======== Entries shown

-- pv_equiv track=rewrite | github.com/w1gglyw0bbly/Random-Stuff | CS112Spring2022/Project 3/rdeangel_242_PA3.py | how_many_uruks
-- ===== SOURCE A (Python) =====
-- def how_many_uruks(strength_values, init_fund_needed):
--     totalUruks = 0
--     budget = 0
--     #Finding the total budget from the strength_values
--     for x in strength_values:
--         if x == 0:
--             continue
--         elif x % 2 != 0:
--             budget += x
--         else:
--             budget *= x
--
--     #Finding totalUruks while the budget is available to buy them
--     while init_fund_needed < budget:
--         totalUruks += 1
--         budget -= init_fund_needed
--         init_fund_needed += 1
--
--     return totalUruks
-- ===== SOURCE B (Python) =====
-- def how_many_uruks(strength_values, init_fund_needed):
--     budget = 0
--     for x in strength_values:
--         if x == 0:
--             continue
--         elif x % 2 != 0:
--             budget += x
--         else:
--             budget *= x
--
--     f = init_fund_needed
--     # After k purchases the loop's continue test "fund < budget" reads
--     # f + k < budget - (k*f + k*(k-1)//2), i.e. h(k) < budget with
--     def h(k):
--         return f * (k + 1) + k * (k + 1) // 2
--     # answer = least k >= 0 with h(k) >= budget; h is convex, so once past 0
--     # the affordable region is an initial segment -> exponential + binary search.
--     if h(0) >= budget:
--         return 0
--     hi = 1
--     while h(hi) < budget:
--         hi *= 2
--     lo = 0
--     while hi - lo > 1:
--         mid = (lo + hi) // 2
--         if h(mid) < budget:
--             lo = mid
--         else:
--             hi = mid
--     return hi
-- ===== Notes on version B (the rewrite author's own statement) =====
-- stated objective: alternative
-- what changed: A buys uruks one at a time in a while loop; B expresses the cumulative cost after k purchases as a convex closed-form h(k) and finds the least unaffordable k by exponential doubling plus binary search.
import Mathlib
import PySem

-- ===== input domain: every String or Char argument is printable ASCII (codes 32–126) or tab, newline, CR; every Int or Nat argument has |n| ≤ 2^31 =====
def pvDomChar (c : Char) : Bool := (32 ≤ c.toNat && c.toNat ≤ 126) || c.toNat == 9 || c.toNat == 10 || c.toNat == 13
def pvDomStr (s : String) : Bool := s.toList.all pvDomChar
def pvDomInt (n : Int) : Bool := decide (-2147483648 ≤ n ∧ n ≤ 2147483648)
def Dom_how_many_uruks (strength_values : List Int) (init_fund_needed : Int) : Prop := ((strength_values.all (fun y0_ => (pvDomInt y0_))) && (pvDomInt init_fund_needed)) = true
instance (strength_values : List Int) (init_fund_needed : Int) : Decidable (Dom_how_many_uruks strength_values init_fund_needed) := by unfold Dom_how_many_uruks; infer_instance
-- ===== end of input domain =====

-- B replaces A's one-purchase-at-a-time while loop by an exponential-plus-binary
-- search for the least unaffordable count of the convex cost function (objective: alternative).

-- ===== PORT A =====
-- budget fold shared verbatim by Source A and Source B (both compute it with the identical loop)
def pvBudget (strength_values : List Int) : Int :=
  strength_values.foldl (fun budget x =>
    if x = 0 then budget
    else if PySem.Int.mod x 2 ≠ 0 then budget + x
    else budget * x) 0

def pvLoopA (totalUruks budget init_fund_needed : Int) : Int :=
  if init_fund_needed < budget then
    pvLoopA (totalUruks + 1) (budget - init_fund_needed) (init_fund_needed + 1)
  else totalUruks
termination_by ((-init_fund_needed).toNat, (budget - init_fund_needed).toNat)
decreasing_by
  rcases lt_or_ge init_fund_needed 0 with hneg | hpos
  · exact Prod.Lex.left _ _ (by omega)
  · have e1 : (-(init_fund_needed + 1)).toNat = (-init_fund_needed).toNat := by omega
    rw [e1]
    exact Prod.Lex.right _ (by omega)

def how_many_uruks (strength_values : List Int) (init_fund_needed : Int) : Int :=
  pvLoopA 0 (pvBudget strength_values) init_fund_needed

-- ===== PORT B =====
-- h(k) of Source B: cost measure after k purchases; loop continues iff h(k) < budget
def pvH (f k : Int) : Int := f * (k + 1) + PySem.Int.floordiv (k * (k + 1)) 2

-- k*(k+1) is even, so the Python floor division in pvH is exact
theorem pvH_fd2 (k : Int) : PySem.Int.floordiv (k * (k + 1)) 2 * 2 = k * (k + 1) := by
  obtain ⟨m, hm⟩ := Int.even_mul_succ_self k
  rw [PySem.Int.floordiv_eq_ediv_of_pos (by norm_num)]
  omega

-- for the termination of pvGrow: beyond 2(|f|+|budget|)+2 the cost is at least the budget
theorem pvH_big (f budget hi : Int) (h1 : 1 ≤ hi)
    (hbig : 2 * (f.natAbs + budget.natAbs : Int) + 2 ≤ hi) : budget ≤ pvH f hi := by
  have hfd := pvH_fd2 hi
  have h2 : 2 * budget + 2 ≤ 2 * f + hi := by omega
  have h4 : 2 * f + hi ≤ (hi + 1) * (2 * f + hi) :=
    le_mul_of_one_le_left (by omega) (by omega)
  have h5 : (hi + 1) * (2 * f + hi) = 2 * (f * (hi + 1)) + hi * (hi + 1) := by ring
  unfold pvH
  linarith

-- Source B's doubling loop: while h(hi) < budget: hi *= 2   (guard 1 ≤ hi is for totality only;
-- the sole call passes hi = 1 and the guard then holds on every iteration)
def pvGrow (f budget hi : Int) : Int :=
  if 1 ≤ hi then
    if pvH f hi < budget then pvGrow f budget (hi * 2) else hi
  else hi
termination_by (2 * (f.natAbs + budget.natAbs) + 2 - hi.toNat)
decreasing_by
  have hlt : hi < 2 * ((f.natAbs : Int) + (budget.natAbs : Int)) + 2 := by
    by_contra hge
    exact absurd (pvH_big f budget hi (by omega) (by omega)) (by omega)
  omega

-- Source B's binary-search loop: while hi - lo > 1: …
def pvBsearch (f budget lo hi : Int) : Int :=
  if 1 < hi - lo then
    let mid := PySem.Int.floordiv (lo + hi) 2
    if pvH f mid < budget then pvBsearch f budget mid hi else pvBsearch f budget lo mid
  else hi
termination_by (hi - lo).toNat
decreasing_by
  · have := PySem.Int.floordiv_eq_ediv_of_pos (a := lo + hi) (b := 2) (by norm_num)
    omega
  · have := PySem.Int.floordiv_eq_ediv_of_pos (a := lo + hi) (b := 2) (by norm_num)
    omega

def how_many_uruks_alt (strength_values : List Int) (init_fund_needed : Int) : Int :=
  let budget := pvBudget strength_values
  let f := init_fund_needed
  if budget ≤ pvH f 0 then 0
  else pvBsearch f budget 0 (pvGrow f budget 1)

-- ===== PRECONDITION & SPEC =====
def Spec_how_many_uruks (strength_values : List Int) (init_fund_needed : Int) (out : Int) : Prop := out = how_many_uruks_alt strength_values init_fund_needed
instance (strength_values : List Int) (init_fund_needed : Int) (out : Int) : Decidable (Spec_how_many_uruks strength_values init_fund_needed out) := by unfold Spec_how_many_uruks; infer_instance

-- ===== CLAIM (what is proved, stated in full; the proofs are below) =====
def Claim_equal_how_many_uruks : Prop := ∀ (strength_values : List Int) (init_fund_needed : Int), Dom_how_many_uruks strength_values init_fund_needed → Spec_how_many_uruks strength_values init_fund_needed (how_many_uruks strength_values init_fund_needed)

-- ===== LEMMAS AND PROOFS =====

-- twice the "remaining margin is gone" function: the loop of A continues at step k iff HH f b k < 0
def pvHH (f b k : Int) : Int := 2 * f * (k + 1) + k * (k + 1) - 2 * b

theorem pvHH_shift (f b j : Int) : pvHH f b (j + 1) = pvHH (f + 1) (b - f) j := by
  unfold pvHH; ring

theorem pvH_iff (f b k : Int) : (pvH f k < b ↔ pvHH f b k < 0) ∧ (b ≤ pvH f k ↔ 0 ≤ pvHH f b k) := by
  have := pvH_fd2 k
  have h2 : 2 * (f * (k + 1)) = 2 * f * (k + 1) := by ring
  unfold pvH pvHH
  omega

-- characterisation of A's while loop: it returns t + (least k ≥ 0 with 0 ≤ pvHH f b k)
theorem pvLoopA_char (t b f : Int) :
    t ≤ pvLoopA t b f ∧ 0 ≤ pvHH f b (pvLoopA t b f - t) ∧
      ∀ j : Int, 0 ≤ j → j < pvLoopA t b f - t → pvHH f b j < 0 := by
  induction t, b, f using pvLoopA.induct with
  | case1 t b f hlt ih =>
    obtain ⟨ih1, ih2, ih3⟩ := ih
    rw [pvLoopA, if_pos hlt]
    refine ⟨by omega, ?_, ?_⟩
    · have : pvLoopA (t + 1) (b - f) (f + 1) - t = (pvLoopA (t + 1) (b - f) (f + 1) - (t + 1)) + 1 := by omega
      rw [this, pvHH_shift]; exact ih2
    · intro j hj0 hjlt
      rcases eq_or_lt_of_le hj0 with h0 | h0
      · simp only [← h0]
        unfold pvHH; omega
      · have : j = (j - 1) + 1 := by omega
        rw [this, pvHH_shift]
        exact ih3 (j - 1) (by omega) (by omega)
  | case2 t b f hlt =>
    rw [pvLoopA, if_neg hlt]
    refine ⟨le_refl t, ?_, by omega⟩
    simp only [sub_self]
    unfold pvHH; omega

-- convexity of pvHH in k: once the cost reaches the budget it stays there (given it starts below)
theorem pvHH_convex (f b j k : Int) (hj : 0 ≤ j) (hjk : j ≤ k)
    (h0 : pvHH f b 0 < 0) (hat : 0 ≤ pvHH f b j) : 0 ≤ pvHH f b k := by
  unfold pvHH at *
  rcases le_or_gt 0 (2 * f + k + j + 1) with hc | hc
  · nlinarith
  · nlinarith

theorem pvGrow_char (f b hi : Int) (h1 : 1 ≤ hi) :
    1 ≤ pvGrow f b hi ∧ b ≤ pvH f (pvGrow f b hi) := by
  induction hi using pvGrow.induct f b with
  | case1 hi hpos hlt ih => rw [pvGrow, if_pos hpos, if_pos hlt]; exact ih (by omega)
  | case2 hi hpos hlt => rw [pvGrow, if_pos hpos, if_neg hlt]; exact ⟨hpos, by omega⟩
  | case3 hi hpos => omega

theorem pvBsearch_eq_pos (f b lo hi : Int) (h : 1 < hi - lo) :
    pvBsearch f b lo hi =
      if pvH f (PySem.Int.floordiv (lo + hi) 2) < b then
        pvBsearch f b (PySem.Int.floordiv (lo + hi) 2) hi
      else pvBsearch f b lo (PySem.Int.floordiv (lo + hi) 2) := by
  rw [pvBsearch, if_pos h]

theorem pvBsearch_gap (n : Nat) (f b lo hi : Int) (hn : (hi - lo).toNat = n)
    (hlo : 0 ≤ lo) (hlh : lo < hi) (hL : pvH f lo < b) (hH : b ≤ pvH f hi) :
    1 ≤ pvBsearch f b lo hi ∧ b ≤ pvH f (pvBsearch f b lo hi) ∧
      pvH f (pvBsearch f b lo hi - 1) < b := by
  induction n using Nat.strong_induction_on generalizing lo hi with
  | _ n ih =>
    by_cases hgap : 1 < hi - lo
    · have hb := PySem.Int.floordiv_eq_ediv_of_pos (a := lo + hi) (b := 2) (by norm_num)
      rw [pvBsearch_eq_pos f b lo hi hgap]
      by_cases hmid : pvH f (PySem.Int.floordiv (lo + hi) 2) < b
      · rw [if_pos hmid]
        exact ih (hi - PySem.Int.floordiv (lo + hi) 2).toNat (by omega) _ _ rfl
          (by omega) (by omega) hmid hH
      · rw [if_neg hmid]
        exact ih (PySem.Int.floordiv (lo + hi) 2 - lo).toNat (by omega) _ _ rfl
          hlo (by omega) hL (by omega)
    · rw [pvBsearch, if_neg hgap]
      have he : hi - 1 = lo := by omega
      rw [he]
      exact ⟨by omega, hH, hL⟩

-- two numbers that are both "the least k ≥ 0 with 0 ≤ pvHH f b k" are equal
theorem pvLeast_unique (f b kA kB : Int) (hA0 : 0 ≤ kA) (hB0 : 0 ≤ kB)
    (hA : 0 ≤ pvHH f b kA) (hAlt : ∀ j : Int, 0 ≤ j → j < kA → pvHH f b j < 0)
    (hB : 0 ≤ pvHH f b kB) (hBlt : ∀ j : Int, 0 ≤ j → j < kB → pvHH f b j < 0) : kA = kB := by
  rcases lt_trichotomy kA kB with h | h | h
  · exact absurd hA (by simpa using hBlt kA hA0 h)
  · exact h
  · exact absurd hB (by simpa using hAlt kB hB0 h)

-- ===== VERDICT (by name: the statement is the Claim_ definition above) =====
theorem how_many_uruks_spec : Claim_equal_how_many_uruks := by
  intro sv f _
  unfold Spec_how_many_uruks how_many_uruks how_many_uruks_alt
  set b := pvBudget sv with hb
  obtain ⟨hA0, hAat, hAlt⟩ := pvLoopA_char 0 b f
  simp only [sub_zero] at hAat hAlt
  by_cases h0 : b ≤ pvH f 0
  · rw [if_pos h0]
    have hH0 : 0 ≤ pvHH f b 0 := ((pvH_iff f b 0).2).mp h0
    by_contra hne
    exact absurd hH0 (by simpa using hAlt 0 le_rfl (by omega))
  · rw [if_neg h0]
    have hH0 : pvHH f b 0 < 0 := ((pvH_iff f b 0).1).mp (by omega)
    obtain ⟨hg1, hg2⟩ := pvGrow_char f b 1 le_rfl
    obtain ⟨hr1, hr2, hr3⟩ := pvBsearch_gap _ f b 0 (pvGrow f b 1) rfl le_rfl (by omega) (by omega) hg2
    set r := pvBsearch f b 0 (pvGrow f b 1) with hrdef
    have hrH : 0 ≤ pvHH f b r := ((pvH_iff f b r).2).mp hr2
    have hrlt : ∀ j : Int, 0 ≤ j → j < r → pvHH f b j < 0 := by
      intro j hj0 hjr
      by_contra hjge
      have := pvHH_convex f b j (r - 1) hj0 (by omega) hH0 (by omega)
      exact absurd this (by simpa using ((pvH_iff f b (r - 1)).1).mp hr3)
    exact pvLeast_unique f b (pvLoopA 0 b f) r hA0 (by omega) hAat hAlt hrH hrlt
-- ===== CLAIM (what is proved, stated in full; the proofs are below) =====
def Claim_unchanged_getRanks : Prop :=
  ∀ (distances : List Int), Dom_getRanks distances → Spec_getRanks distances (getRanks distances)
def Claim_changed_getRanks : Prop :=
  Dom_getRanks (pvDiffWitness_getRanks) ∧ D_getRanks (pvDiffWitness_getRanks) ∧
  getRanks (pvDiffWitness_getRanks) = pvDiffWitnessOut_getRanks.1 ∧
  getRanks_alt (pvDiffWitness_getRanks) = pvDiffWitnessOut_getRanks.2 ∧
  pvDiffWitnessOut_getRanks.1 ≠ pvDiffWitnessOut_getRanks.2

-- ===== LEMMAS AND PROOFS =====
def gcnt (L : List Int) (v : Int) : Nat := L.countP (fun x => decide (v < x))

-- generic: in a descending list, an up-closed predicate holds at j iff j < countP
lemma desc_countP_char (S : List Int) (hS : S.Pairwise (fun a b => b ≤ a))
    (P : Int → Bool) (hmono : ∀ a b : Int, a ≤ b → P a = true → P b = true) :
    ∀ j (hj : j < S.length), (P S[j] = true ↔ j < S.countP P) := by
  induction S with
  | nil => intro j hj; simp at hj
  | cons x t ih =>
    intro j hj
    rcases List.pairwise_cons.mp hS with ⟨hx, ht⟩
    cases j with
    | zero =>
      simp only [List.getElem_cons_zero, List.countP_cons]
      constructor
      · intro h; simp [h]
      · intro h
        by_contra hpx
        have h0 : t.countP P = 0 :=
          List.countP_eq_zero.mpr (fun y hy hPy => hpx (hmono y x (hx y hy) hPy))
        simp [h0, hpx] at h
    | succ j =>
      have hj' : j < t.length := by simpa using hj
      have hih := ih ht j hj'
      simp only [List.getElem_cons_succ, List.countP_cons]
      by_cases hpx : P x = true
      · simp only [hpx, if_pos]
        constructor
        · intro h; have := hih.mp h; omega
        · intro h; exact hih.mpr (by omega)
      · have hne : P t[j] = false := by
          by_contra hc
          exact hpx (hmono t[j] x (hx t[j] (List.getElem_mem hj')) (by simpa using hc))
        have h0 : t.countP P = 0 :=
          List.countP_eq_zero.mpr (fun y hy hPy => hpx (hmono y x (hx y hy) hPy))
        simp [hne, h0, hpx]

================

- _Brief_
In the data above, find the line that contains "theorem how_many_uruks_spec : Claim_equal_how_many_uruks" and the line that contains "induction S with". Repeat exactly those lines and every line between them, and only those.

- _Response box_
theorem how_many_uruks_spec : Claim_equal_how_many_uruks := by
  intro sv f _
  unfold Spec_how_many_uruks how_many_uruks how_many_uruks_alt
  set b := pvBudget sv with hb
  obtain ⟨hA0, hAat, hAlt⟩ := pvLoopA_char 0 b f
  simp only [sub_zero] at hAat hAlt
  by_cases h0 : b ≤ pvH f 0
  · rw [if_pos h0]
    have hH0 : 0 ≤ pvHH f b 0 := ((pvH_iff f b 0).2).mp h0
    by_contra hne
    exact absurd hH0 (by simpa using hAlt 0 le_rfl (by omega))
  · rw [if_neg h0]
    have hH0 : pvHH f b 0 < 0 := ((pvH_iff f b 0).1).mp (by omega)
    obtain ⟨hg1, hg2⟩ := pvGrow_char f b 1 le_rfl
    obtain ⟨hr1, hr2, hr3⟩ := pvBsearch_gap _ f b 0 (pvGrow f b 1) rfl le_rfl (by omega) (by omega) hg2
    set r := pvBsearch f b 0 (pvGrow f b 1) with hrdef
    have hrH : 0 ≤ pvHH f b r := ((pvH_iff f b r).2).mp hr2
    have hrlt : ∀ j : Int, 0 ≤ j → j < r → pvHH f b j < 0 := by
      intro j hj0 hjr
      by_contra hjge
      have := pvHH_convex f b j (r - 1) hj0 (by omega) hH0 (by omega)
      exact absurd this (by simpa using ((pvH_iff f b (r - 1)).1).mp hr3)
    exact pvLeast_unique f b (pvLoopA 0 b f) r hA0 (by omega) hAat hAlt hrH hrlt
-- ===== CLAIM (what is proved, stated in full; the proofs are below) =====
def Claim_unchanged_getRanks : Prop :=
  ∀ (distances : List Int), Dom_getRanks distances → Spec_getRanks distances (getRanks distances)
def Claim_changed_getRanks : Prop :=
  Dom_getRanks (pvDiffWitness_getRanks) ∧ D_getRanks (pvDiffWitness_getRanks) ∧
  getRanks (pvDiffWitness_getRanks) = pvDiffWitnessOut_getRanks.1 ∧
  getRanks_alt (pvDiffWitness_getRanks) = pvDiffWitnessOut_getRanks.2 ∧
  pvDiffWitnessOut_getRanks.1 ≠ pvDiffWitnessOut_getRanks.2

-- ===== LEMMAS AND PROOFS =====
def gcnt (L : List Int) (v : Int) : Nat := L.countP (fun x => decide (v < x))

-- generic: in a descending list, an up-closed predicate holds at j iff j < countP
lemma desc_countP_char (S : List Int) (hS : S.Pairwise (fun a b => b ≤ a))
    (P : Int → Bool) (hmono : ∀ a b : Int, a ≤ b → P a = true → P b = true) :
    ∀ j (hj : j < S.length), (P S[j] = true ↔ j < S.countP P) := by
  induction S with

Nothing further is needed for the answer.